Proposed model for unconventional secretion of DENV NS1 through CCC in mosquito cells. (A) DENV replication complexes. Viral RNA is synthesized within RC with the assistance of viral nonstructural proteins. NS1 interacts with the nonstructural proteins to assist membrane bending and envelopment of nucleocapsids. Virions are packed and transported to ERGIC vesicles.
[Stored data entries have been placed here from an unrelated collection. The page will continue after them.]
-- pv_equiv track=rewrite | github.com/yujeongkimm/algorithm | 프로그래머스/unrated/138477. 명예의 전당 （1）/명예의 전당 （1）.py | solution
-- ===== SOURCE A (Python) =====
-- def solution(k, score):
--     answer,honor = [], []
--     for i in score:
--         if len(honor)<k:
--             honor.append(i)
--         else:
--             if i>min(honor):
--                 honor.pop(0)
--                 honor.append(i)
--         honor.sort()
--         answer.append(honor[0])
--     return answer
-- ===== SOURCE B (Python) =====
-- def _insert(h, x):
--     # h is sorted ascending; insert x after any equal elements
--     j = 0
--     while j < len(h) and h[j] <= x:
--         j += 1
--     return h[:j] + [x] + h[j:]
--
-- def solution(k, score):
--     answer = []
--     honor = []  # invariant: sorted ascending, the k largest so far
--     for x in score:
--         if len(honor) < k:
--             honor = _insert(honor, x)
--         elif honor[0] < x:
--             honor = _insert(honor[1:], x)
--         answer.append(honor[0])
--     return answer
-- ===== Notes on version B (the rewrite author's own statement) =====
-- stated objective: alternative
-- what changed: B keeps the top-k list sorted as an invariant and places each new score by a single positional insertion, instead of A's append/pop followed by a full re-sort of the list on every iteration.
import Mathlib
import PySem

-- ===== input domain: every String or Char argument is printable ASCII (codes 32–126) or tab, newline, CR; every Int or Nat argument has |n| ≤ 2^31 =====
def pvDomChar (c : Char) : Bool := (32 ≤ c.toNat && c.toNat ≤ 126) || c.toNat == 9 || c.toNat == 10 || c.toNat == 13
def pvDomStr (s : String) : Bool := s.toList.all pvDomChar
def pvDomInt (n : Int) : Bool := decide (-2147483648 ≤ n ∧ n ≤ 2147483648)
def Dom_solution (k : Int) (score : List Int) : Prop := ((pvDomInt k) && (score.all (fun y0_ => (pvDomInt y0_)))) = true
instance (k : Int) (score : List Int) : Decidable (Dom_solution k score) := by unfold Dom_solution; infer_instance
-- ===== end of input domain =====

-- B maintains the sorted top-k list incrementally by positional insertion instead of re-sorting
-- every step (objective: alternative).  Both programs raise on k ≤ 0 with nonempty score (outside Pre_).

-- ===== PORT A =====
-- honor.pop(0) with the popped value discarded is rendered as honor.tail (exact for nonempty honor,
-- the only case reachable under Pre_: the branch requires len(honor) ≥ k ≥ 1).
def solution (k : Int) (score : List Int) : List Int :=
  (score.foldl (fun (st : List Int × List Int) i =>
      let honor := st.2
      let honor1 :=
        if (honor.length : Int) < k then honor ++ [i]
        else if (PySem.List.min? honor (fun y => y)).getD 0 < i then honor.tail ++ [i]
        else honor
      let honor2 := PySem.List.sorted honor1 (fun y => y) false
      (st.1 ++ [(PySem.List.pyGet? honor2 0).getD 0], honor2))
    ([], [])).1

-- ===== PORT B =====
-- the while-loop scan for the insertion position in Source B's _insert
def pvInsPos : List Int → Int → Nat
  | [], _ => 0
  | a :: t, x => if a ≤ x then pvInsPos t x + 1 else 0

def pvInsert (h : List Int) (x : Int) : List Int :=
  h.take (pvInsPos h x) ++ [x] ++ h.drop (pvInsPos h x)

def solution_alt (k : Int) (score : List Int) : List Int :=
  (score.foldl (fun (st : List Int × List Int) x =>
      let honor :=
        if (st.2.length : Int) < k then pvInsert st.2 x
        else if (PySem.List.pyGet? st.2 0).getD 0 < x then pvInsert st.2.tail x
        else st.2
      (st.1 ++ [(PySem.List.pyGet? honor 0).getD 0], honor))
    ([], [])).1

-- ===== PRECONDITION & SPEC =====
-- Pre_ excludes k ≤ 0 with nonempty score: there A raises ValueError (min of the empty honor list).
def Pre_solution (k : Int) (score : List Int) : Prop := score = [] ∨ 1 ≤ k
instance (k : Int) (score : List Int) : Decidable (Pre_solution k score) := by unfold Pre_solution; infer_instance
def pvWitness_solution : Int × List Int := (3, [10, 100, 20, 150, 1, 100, 200])

def Spec_solution (k : Int) (score : List Int) (out : List Int) : Prop := out = solution_alt k score
instance (k : Int) (score : List Int) (out : List Int) : Decidable (Spec_solution k score out) := by unfold Spec_solution; infer_instance

-- ===== CLAIM (what is proved, stated in full; the proofs are below) =====
def Claim_equal_solution : Prop := ∀ (k : Int) (score : List Int), Dom_solution k score → Pre_solution k score → Spec_solution k score (solution k score)

-- ===== LEMMAS AND PROOFS =====

lemma pvInsert_perm (h : List Int) (x : Int) : (pvInsert h x).Perm (h ++ [x]) := by
  induction h with
  | nil => simp [pvInsert, pvInsPos]
  | cons a t ih =>
      by_cases hax : a ≤ x
      · simpa [pvInsert, pvInsPos, hax] using (List.Perm.cons a (by simpa [pvInsert] using ih))
      · simpa [pvInsert, pvInsPos, hax] using (List.perm_append_singleton x (a :: t)).symm

lemma mem_pvInsert {h : List Int} {x y : Int} (hy : y ∈ pvInsert h x) : y = x ∨ y ∈ h := by
  have := (pvInsert_perm h x).mem_iff.mp hy
  simp at this
  tauto

lemma pvInsert_pairwise {h : List Int} (x : Int) (hs : h.Pairwise (· ≤ ·)) :
    (pvInsert h x).Pairwise (· ≤ ·) := by
  induction h with
  | nil => simp [pvInsert, pvInsPos]
  | cons a t ih =>
      rcases List.pairwise_cons.mp hs with ⟨ha, ht⟩
      by_cases hax : a ≤ x
      · have htail : (pvInsert t x).Pairwise (· ≤ ·) := ih ht
        have hhead : ∀ y ∈ pvInsert t x, a ≤ y := by
          intro y hy
          rcases mem_pvInsert hy with rfl | hy'
          · exact hax
          · exact ha y hy'
        have : pvInsert (a :: t) x = a :: pvInsert t x := by
          simp [pvInsert, pvInsPos, hax]
        rw [this]
        exact List.pairwise_cons.mpr ⟨hhead, htail⟩
      · have hxa : x ≤ a := le_of_lt (lt_of_not_ge hax)
        have : pvInsert (a :: t) x = x :: a :: t := by
          simp [pvInsert, pvInsPos, hax]
        rw [this]
        refine List.pairwise_cons.mpr ⟨?_, hs⟩
        intro y hy
        rcases List.mem_cons.mp hy with rfl | hy'
        · exact hxa
        · exact le_trans hxa (ha y hy')

lemma sorted_append_single {h : List Int} (x : Int) (hs : h.Pairwise (· ≤ ·)) :
    PySem.List.sorted (h ++ [x]) (fun y => y) false = pvInsert h x :=
  PySem.List.sorted_id_eq_of_perm_of_pairwise (h ++ [x]) (pvInsert h x) (pvInsert_perm h x) (pvInsert_pairwise x hs)

lemma min_head {a : Int} {t : List Int} (hp : (a :: t).Pairwise (· ≤ ·)) :
    PySem.List.min? (a :: t) (fun y => y) = some a := by
  rcases hmin : PySem.List.min? (a :: t) (fun y => y) with _ | m
  · exact absurd ((PySem.List.min?_eq_none_iff (a :: t) (fun y => y)).mp hmin) (by simp)
  · have hmem : m ∈ a :: t := PySem.List.min?_mem hmin
    have hle : m ≤ a := PySem.List.min?_isMin hmin a (by simp)
    rcases List.mem_cons.mp hmem with rfl | hm
    · rfl
    · have : a ≤ m := (List.pairwise_cons.mp hp).1 m hm
      have : m = a := le_antisymm hle this
      simp [this]

-- the two loop bodies agree step by step on a sorted honor state
lemma loop_eq (k : Int) (hk : 1 ≤ k) :
    ∀ (score : List Int) (ans honor : List Int), honor.Pairwise (· ≤ ·) →
    (score.foldl (fun (st : List Int × List Int) i =>
      let honor := st.2
      let honor1 :=
        if (honor.length : Int) < k then honor ++ [i]
        else if (PySem.List.min? honor (fun y => y)).getD 0 < i then honor.tail ++ [i]
        else honor
      let honor2 := PySem.List.sorted honor1 (fun y => y) false
      (st.1 ++ [(PySem.List.pyGet? honor2 0).getD 0], honor2)) (ans, honor))
    =
    (score.foldl (fun (st : List Int × List Int) x =>
      let honor :=
        if (st.2.length : Int) < k then pvInsert st.2 x
        else if (PySem.List.pyGet? st.2 0).getD 0 < x then pvInsert st.2.tail x
        else st.2
      (st.1 ++ [(PySem.List.pyGet? honor 0).getD 0], honor)) (ans, honor)) := by
  intro score
  induction score with
  | nil => intro ans honor _; rfl
  | cons i rest ih =>
      intro ans honor hs
      by_cases hlen : (honor.length : Int) < k
      · -- fill phase: both insert i into honor keeping it sorted
        simp only [List.foldl_cons, hlen, if_pos]
        rw [sorted_append_single i hs]
        exact ih _ _ (pvInsert_pairwise i hs)
      · -- honor is full, hence nonempty since k ≥ 1
        obtain ⟨a, t, rfl⟩ : ∃ a t, honor = a :: t := by
          rcases honor with _ | ⟨a, t⟩
          · exfalso; apply hlen; simpa using hk
          · exact ⟨a, t, rfl⟩
        simp only [List.foldl_cons, hlen, if_neg, not_false_iff]
        rw [min_head hs]
        by_cases hai : a < i
        · have hget : (PySem.List.pyGet? (a :: t) 0).getD 0 = a := by
            simp
          simp only [Option.getD_some, hget, hai, if_pos, List.tail_cons]
          have hts : t.Pairwise (· ≤ ·) := (List.pairwise_cons.mp hs).2
          rw [sorted_append_single i hts]
          exact ih _ _ (pvInsert_pairwise i hts)
        · have hget : (PySem.List.pyGet? (a :: t) 0).getD 0 = a := by
            simp
          have hsort : PySem.List.sorted (a :: t) (fun y => y) false = a :: t :=
            PySem.List.sorted_eq_self_of_pairwise (a :: t) (fun y => y) hs
          simp only [Option.getD_some, hget, hai, if_neg, not_false_iff, hsort]
          exact ih _ _ hs

-- ===== VERDICT (by name: the statement is the Claim_ definition above) =====
theorem solution_spec : Claim_equal_solution := by
  intro k score _ hpre
  rcases hpre with rfl | hk
  · rfl
  · show solution k score = solution_alt k score
    unfold solution solution_alt
    rw [loop_eq k hk score [] [] (by simp)]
NS1 dimer interacts with ER inner membrane in RC. (B) Virions are incorporated into vesicles within the Golgi membrane and transported through the trans-Golgi network. Finally, mature virions are released to extracellular space by following a classical Golgi pathway (BFA or GCA sensitive). (C) NS1 interacts with CAV-1 scaffolding domain through its β-roll domain in the ER-lumen. Proteins FKBP52, Cy40, and CyA interact with CAV-1 and assemble the caveolin chaperone complex (CCC). The NS1-CCC complex is detached from ER exterior membrane by unknown mechanisms, bypassing the ERES. (D) Cytoplasmic NS1-CCC complex follows the intracellular cholesterol pathway until grasping the inner plasmatic cell membrane, and then hexameric NS1 is released to the extracellular space. NS1 does not interact with LD during trafficking. RC, replication complex; ERGIC, ER-Golgi intermediate compartment.